Imagine the following scenario: You are building a work-order management system for a company where office staff have administrative access to all work orders in the system, and they assign jobs to external contractors when required.  Contractors should only be able to see and update jobs that are assigned to them, and it’s not good enough to simply filter results on the page – we need real security that’s enforced down at the data layer.  If you’re using SharePoint, you could easily set up your Content Types and lists to model the data, but you’ll run into a problem with the security model.  SharePoint allows ACLs controlling blanket access to the list, and granular item-level ACLs, but nothing based on expressive rules.  In our example, you’d need some external process, driven by Event Receivers or SharePoint Workflow to continually update item-level access whenever the data changes.  If you’ve ever heard my thoughts on Event Receivers or SharePoint Workflow, you can imagine my opinion on the long-term reliability prospects of such a solution.  From what I can tell, other CMS’s are very much the same.

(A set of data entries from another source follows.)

-- pv_equiv track=rewrite | github.com/steffitan23/Warn | API/text_analysis.py | unwanted_words_check
-- ===== SOURCE A (Python) =====
-- def unwanted_words_check(text, unwanted_words):
--
-- 	def diff(start, goal, tries=0, limit = 5):
-- 		if tries > limit:
-- 			return limit + 1
-- 		if start == "" or goal == "":
-- 			return max(len(start), len(goal)) + tries
-- 		if start[0] == goal[0]:
--             # equality is just free replacement
-- 			return diff(start[1:], goal[1:], tries)
--
-- 		return min(
--         	diff(start[1:], goal, tries + 1),  # deletion
--             diff(start, goal[1:], tries + 1),  # insertion
--             diff(start[1:], goal[1:], tries + 1),  # replacement
--             diff(start[2:], goal[2:], tries + 1) #transposition?
--         )
--
--
-- 	for word in text.split():
-- 		if word in unwanted_words:
-- 			return True
-- 		for w in unwanted_words:
-- 			if diff(word, w) < 2:
-- 				return True
--
-- 	return False
-- ===== SOURCE B (Python) =====
-- def unwanted_words_check(text, unwanted_words):
--     # strip the common prefix, then A's "distance < 2" test reduces to four equality checks
--     def within1(a, b):
--         i = 0
--         while i < len(a) and i < len(b) and a[i] == b[i]:
--             i += 1
--         a, b = a[i:], b[i:]
--         if not a or not b:
--             return max(len(a), len(b)) <= 1
--         return a[1:] == b or a == b[1:] or a[1:] == b[1:] or a[2:] == b[2:]
--
--     return any(within1(word, w) for word in text.split() for w in unwanted_words)
-- ===== Notes on version B (the rewrite author's own statement) =====
-- stated objective: faster
-- what changed: A's budgeted edit-distance test (a 4-way exponential recursion per word pair, only its '< 2' outcome used) is replaced by stripping the common prefix and checking four slice equalities (distance <= 1 directly).
import Mathlib
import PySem

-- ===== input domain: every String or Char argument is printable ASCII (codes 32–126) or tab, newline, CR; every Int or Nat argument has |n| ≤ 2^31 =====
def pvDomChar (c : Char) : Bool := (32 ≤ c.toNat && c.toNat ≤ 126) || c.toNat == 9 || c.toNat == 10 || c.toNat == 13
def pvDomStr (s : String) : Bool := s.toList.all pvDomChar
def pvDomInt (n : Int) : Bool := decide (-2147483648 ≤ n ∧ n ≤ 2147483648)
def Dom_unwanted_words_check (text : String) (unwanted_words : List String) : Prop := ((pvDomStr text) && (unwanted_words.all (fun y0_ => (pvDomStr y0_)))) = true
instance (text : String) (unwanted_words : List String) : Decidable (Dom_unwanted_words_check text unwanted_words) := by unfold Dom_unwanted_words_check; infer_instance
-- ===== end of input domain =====

-- B replaces A's exponential bounded-edit-distance recursion per word pair by a linear
-- common-prefix strip followed by four slice-equality checks (objective: faster).


-- ===== PORT A =====
-- A's inner `diff(start, goal, tries=0, limit=5)`, transliterated over List Char.
-- Python's min(a, b, c, d) = min(min(min(a, b), c), d).
def diffA : List Char → List Char → Int → Int → Int
  | s, g, tries, limit =>
    if tries > limit then limit + 1
    else match s, g with
      | [], g => (g.length : Int) + tries          -- max(len "", len g) = len g
      | s, [] => (s.length : Int) + tries
      | c :: s', d :: g' =>
        if c = d then diffA s' g' tries limit
        else
          min (min (min (diffA s' (d :: g') (tries + 1) limit)
                        (diffA (c :: s') g' (tries + 1) limit))
                   (diffA s' g' (tries + 1) limit))
              (diffA s'.tail g'.tail (tries + 1) limit)
  termination_by s g _ _ => s.length + g.length
  decreasing_by
    all_goals (simp only [List.length_cons, List.length_tail]; omega)

-- `for word in text.split(): if word in unwanted_words: return True; for w in …: if diff(word,w) < 2: return True`
def unwanted_words_check (text : String) (unwanted_words : List String) : Bool :=
  (PySem.Str.split₀ text).any (fun word =>
    unwanted_words.contains word
    || unwanted_words.any (fun w => diffA word.toList w.toList 0 5 < 2))

-- ===== PORT B =====
-- B's while-loop stripping the common prefix.
def stripCP : List Char → List Char → List Char × List Char
  | c :: s, d :: g => if c = d then stripCP s g else (c :: s, d :: g)
  | s, g => (s, g)

def within1 (a b : List Char) : Bool :=
  let p := stripCP a b
  let a := p.1
  let b := p.2
  if a = [] ∨ b = [] then decide (max a.length b.length ≤ 1)
  else a.tail == b || a == b.tail || a.tail == b.tail || a.tail.tail == b.tail.tail

def unwanted_words_check_alt (text : String) (unwanted_words : List String) : Bool :=
  (PySem.Str.split₀ text).any (fun word =>
    unwanted_words.any (fun w => within1 word.toList w.toList))

-- ===== PRECONDITION & SPEC =====
def Spec_unwanted_words_check (text : String) (unwanted_words : List String) (out : Bool) : Prop := out = unwanted_words_check_alt text unwanted_words
instance (text : String) (unwanted_words : List String) (out : Bool) : Decidable (Spec_unwanted_words_check text unwanted_words out) := by unfold Spec_unwanted_words_check; infer_instance

-- ===== CLAIM (what is proved, stated in full; the proofs are below) =====
def Claim_equal_unwanted_words_check : Prop := ∀ (text : String) (unwanted_words : List String), Dom_unwanted_words_check text unwanted_words → Spec_unwanted_words_check text unwanted_words (unwanted_words_check text unwanted_words)

-- ===== LEMMAS AND PROOFS =====

-- any call of diff made with 0 ≤ tries returns at least min tries (limit+1)
lemma diffA_ge (s g : List Char) (t limit : Int) (h0 : 0 ≤ t) :
    min t (limit + 1) ≤ diffA s g t limit := by
  fun_induction diffA s g t limit
  case case1 => omega
  case case2 => omega
  case case3 => omega
  case case4 => rename_i ih; exact ih h0
  case case5 =>
    rename_i tries limit h c s' d g' hcd ih1 ih2 ih3 ih4
    have e1 := ih1 (by omega)
    have e2 := ih2 (by omega)
    have e3 := ih3 (by omega)
    have e4 := ih4 (by omega)
    omega

-- diff on two equal strings just strips and returns tries
lemma diffA_eq_self (s : List Char) (t limit : Int) (h : t ≤ limit) :
    diffA s s t limit = t := by
  induction s with
  | nil => rw [diffA.eq_def]; simp; omega
  | cons c s' ih => rw [diffA.eq_def]; simp [show ¬ t > limit by omega, ih]

-- diff on two different strings returns at least min (tries+1) (limit+1)
lemma diffA_ne_ge (s g : List Char) (t limit : Int) (h0 : 0 ≤ t) (h : s ≠ g) :
    min (t + 1) (limit + 1) ≤ diffA s g t limit := by
  fun_induction diffA s g t limit
  case case1 => omega
  case case2 =>
    rename_i tries limit hng g
    cases g with
    | nil => exact absurd rfl h
    | cons d g' => simp only [List.length_cons]; omega
  case case3 =>
    rename_i tries limit hng s hs
    cases s with
    | nil => exact absurd rfl h
    | cons c s' => simp only [List.length_cons]; omega
  case case4 =>
    rename_i tries limit hng s' d g' ih
    exact ih h0 (fun he => h (by rw [he]))
  case case5 =>
    rename_i tries limit hng c s' d g' hcd ih1 ih2 ih3 ih4
    have e1 := diffA_ge s' (d :: g') (tries + 1) limit (by omega)
    have e2 := diffA_ge (c :: s') g' (tries + 1) limit (by omega)
    have e3 := diffA_ge s' g' (tries + 1) limit (by omega)
    have e4 := diffA_ge s'.tail g'.tail (tries + 1) limit (by omega)
    omega

-- diff at tries = 1 is < 2 exactly on equal strings
lemma diffA_one_lt_iff (s g : List Char) : diffA s g 1 5 < 2 ↔ s = g := by
  constructor
  · intro hlt
    by_contra hne
    have := diffA_ne_ge s g 1 5 (by omega) hne
    omega
  · intro he; subst he; rw [diffA_eq_self s 1 5 (by omega)]; omega

-- diff at tries = 0 is < 2 exactly where B's within1 holds
lemma diffA_zero_lt_iff (s g : List Char) : diffA s g 0 5 < 2 ↔ within1 s g = true := by
  fun_induction stripCP s g
  case case1 =>
    rename_i s' d g' ih
    have hL : diffA (d :: s') (d :: g') 0 5 = diffA s' g' 0 5 := by
      rw [diffA.eq_def]; simp
    have hR : within1 (d :: s') (d :: g') = within1 s' g' := by
      simp [within1, stripCP]
    rw [hL, hR]; exact ih
  case case2 =>
    rename_i c s' d g' hcd
    have e1 := diffA_one_lt_iff s' (d :: g')
    have e2 := diffA_one_lt_iff (c :: s') g'
    have e3 := diffA_one_lt_iff s' g'
    have e4 := diffA_one_lt_iff s'.tail g'.tail
    have g1 := diffA_ge s' (d :: g') 1 5 (by omega)
    have g2 := diffA_ge (c :: s') g' 1 5 (by omega)
    have g3 := diffA_ge s' g' 1 5 (by omega)
    have g4 := diffA_ge s'.tail g'.tail 1 5 (by omega)
    have hL : diffA (c :: s') (d :: g') 0 5
        = min (min (min (diffA s' (d :: g') 1 5) (diffA (c :: s') g' 1 5))
                   (diffA s' g' 1 5))
              (diffA s'.tail g'.tail 1 5) := by
      rw [diffA.eq_def]; simp [hcd]
    have hR : within1 (c :: s') (d :: g')
        = (s' == d :: g' || c :: s' == g' || s' == g' || s'.tail == g'.tail) := by
      simp [within1, stripCP, hcd]
    rw [hL, hR]
    simp only [Bool.or_eq_true, beq_iff_eq]
    constructor
    · intro hlt
      have hd : diffA s' (d :: g') 1 5 < 2 ∨ diffA (c :: s') g' 1 5 < 2 ∨
          diffA s' g' 1 5 < 2 ∨ diffA s'.tail g'.tail 1 5 < 2 := by omega
      rcases hd with hx | hx | hx | hx
      · exact Or.inl (Or.inl (Or.inl (e1.mp hx)))
      · exact Or.inl (Or.inl (Or.inr (e2.mp hx)))
      · exact Or.inl (Or.inr (e3.mp hx))
      · exact Or.inr (e4.mp hx)
    · intro hb
      rcases hb with ((hx | hx) | hx) | hx
      · have := e1.mpr hx; omega
      · have := e2.mpr hx; omega
      · have := e3.mpr hx; omega
      · have := e4.mpr hx; omega
  case case3 =>
    rename_i s g hno
    cases s with
    | nil =>
      have hL : diffA [] g 0 5 = (g.length : Int) := by
        rw [diffA.eq_def]; simp
      rw [hL, within1]
      simp [stripCP]
      try omega
    | cons c s' =>
      cases g with
      | nil =>
        have hL : diffA (c :: s') [] 0 5 = ((c :: s').length : Int) := by
          rw [diffA.eq_def]; simp
        rw [hL, within1]
        simp [stripCP]
        try omega
      | cons d g' => exact (hno c s' d g' rfl rfl).elim

-- per word: A's inner test (membership or diff < 2) agrees with B's within1 scan
lemma inner_eq (word : String) (unwanted_words : List String) :
    (unwanted_words.contains word
      || unwanted_words.any (fun w => diffA word.toList w.toList 0 5 < 2))
    = unwanted_words.any (fun w => within1 word.toList w.toList) := by
  have hdiff : ∀ w : String,
      (decide (diffA word.toList w.toList 0 5 < 2)) = within1 word.toList w.toList := by
    intro w
    by_cases h : diffA word.toList w.toList 0 5 < 2
    · simp [h, (diffA_zero_lt_iff _ _).mp h]
    · have hw : ¬ within1 word.toList w.toList = true :=
        fun hw => h ((diffA_zero_lt_iff _ _).mpr hw)
      simp [h, hw]
  have hmem : unwanted_words.contains word = true →
      unwanted_words.any (fun w => within1 word.toList w.toList) = true := by
    intro hc
    rw [List.contains_eq_any_beq] at hc
    rw [List.any_eq_true] at hc ⊢
    obtain ⟨w, hw, he⟩ := hc
    refine ⟨w, hw, ?_⟩
    have heq : word = w := by simpa using he
    subst heq
    rw [← diffA_zero_lt_iff]
    rw [diffA_eq_self _ 0 5 (by omega)]
    omega
  by_cases hc : unwanted_words.contains word = true
  · simp only [hc, Bool.true_or, hmem hc]
  · simp only [Bool.not_eq_true] at hc
    simp only [hc, Bool.false_or]
    congr 1
    funext w
    exact hdiff w

-- ===== VERDICT (by name: the statement is the Claim_ definition above) =====
theorem unwanted_words_check_spec : Claim_equal_unwanted_words_check := by
  intro text unwanted_words _
  unfold Spec_unwanted_words_check unwanted_words_check unwanted_words_check_alt
  congr 1
  funext word
  exact inner_eq word unwanted_words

Of course, you would have none of these problems in a purely custom solution, as your data layer could enforce whatever business rules you need, but if you’re anything like us and trying to make good solutions at a price point that’s affordable to small and medium-sized customers, you really need to be using a generic framework and customizing to fit.  Anyway, we can solve this, and since we’re not using SharePoint, we still have enough will-to-live and intestinal fortitude that we can implement an elegant solution.

 

Some background on Cyanic Business Automation Studio’s data architecture:

All user data in CBAS is stored as JSON records in PostgreSQL (which offers excellent support for working with this kind of data and querying documents in SQL).  All logically related records are grouped into what we call collections which enforce schema constraints (specifically, JSON Schema) on its contents.  Collections are then grouped into realms, which are isolated security environments, each with their own sets of users and roles, typically wrapping up all of the functions and data belonging to a particular organization.  At a high level, the data model looks like this:

CBAS-data-model

A record is represented by a row in the database and along with holding metadata such as when the record was created and by whom, it contains a data column of the JSON type.  As such, we can hold complicated and nested structures with a very simple representation, and we can query those structures with familiar SQL and a minimum of joins.  On a side note: our opinion is that PostgreSQL is a better document store than MongoDB, since we’re still able to benefit from referential integrity, transactions, a powerful query language, and all the other niceties you’ve come to expect from a modern RDBMS.  Here’s what a data record looks like, coming out of our web api:

 

{
  "id": "8bf7c9f3-40bd-45e6-afc6-91b875112c21",
  "createdTime": "2014-04-08T21:08:58.685Z",
  "createdBy": "cf6600f4-57a4-4493-893f-658fb42e9c67",
  "createdByName": "System",
  "updatedTime": "2014-05-12T21:21:05.737Z",
  "updatedBy": "cf6600f4-57a4-4493-893f-658fb42e9c67",
  "updatedByName": "System",
  "data": {
    "WorkToBeDone": "Sprinkler system broken. Does not turn off",
    "TaskLocation": "11639 76 Ave, Edmonton",
    "PhoneNumber": "780-328-2400",
    "EstimatedArrival": "2014-04-09T19:00:00.000Z",
    "EmergencyMeetingLocation": "work van",
    "AssignedTo": {
      "id": "1aead7ed-9661-43e7-b01c-04afd5b8e87b"
    }
    "Start": "2014-04-09T19:14:00.000Z",
    "Tasks": [
      {
        "Task": "turn off valve",
        "Hazards": [
          {
            "Hazard": "trip and fall",
            "Controls": "watch step"
          }
        ]
      }
    ],
    "UseOfGlovesRequired": false,
    "WarningRibbonRequired": false,
    "WorkingAlone": false,
    "WorkingAloneExplanation": "",
    "AllDoorsLocked": true,
    "AreaCleanedUp": true,
    "Incident": false,
    "IncidentExplanation": "",
    "HazardsRemaining": true,
    "HazardsRemainingExplanation": "uncovered hole",
    "HazardsRemainingPhoto": {
      "id": "77084320-4ff2-4c24-8987-477575bdd988",
      "contentType": "image/jpeg"
    },
    "CustomerSignature": {
      "id": "1524b4d9-c0b5-4a8d-b134-4326cf3c51ed",
      "contentType": "image/png"
    },
    "End": "2014-04-09T19:33:00.000Z",
    "TaskLocationCoords": {
      "latitude": 53.514153,
      "longitude": -113.5285366
    }
  }
}

To query user data, Javascript expressions are passed to our data provider (internally, or through our REST web api).  The provider parses these expressions into expression trees (using the excellent Acorn module) and recursively generates parameterized SQL that can be run against the database.  Of course, only certain types of query semantics are supported, and any reference to a property not belonging to the schema, or unsupported expression or parameter type will generate a security fault.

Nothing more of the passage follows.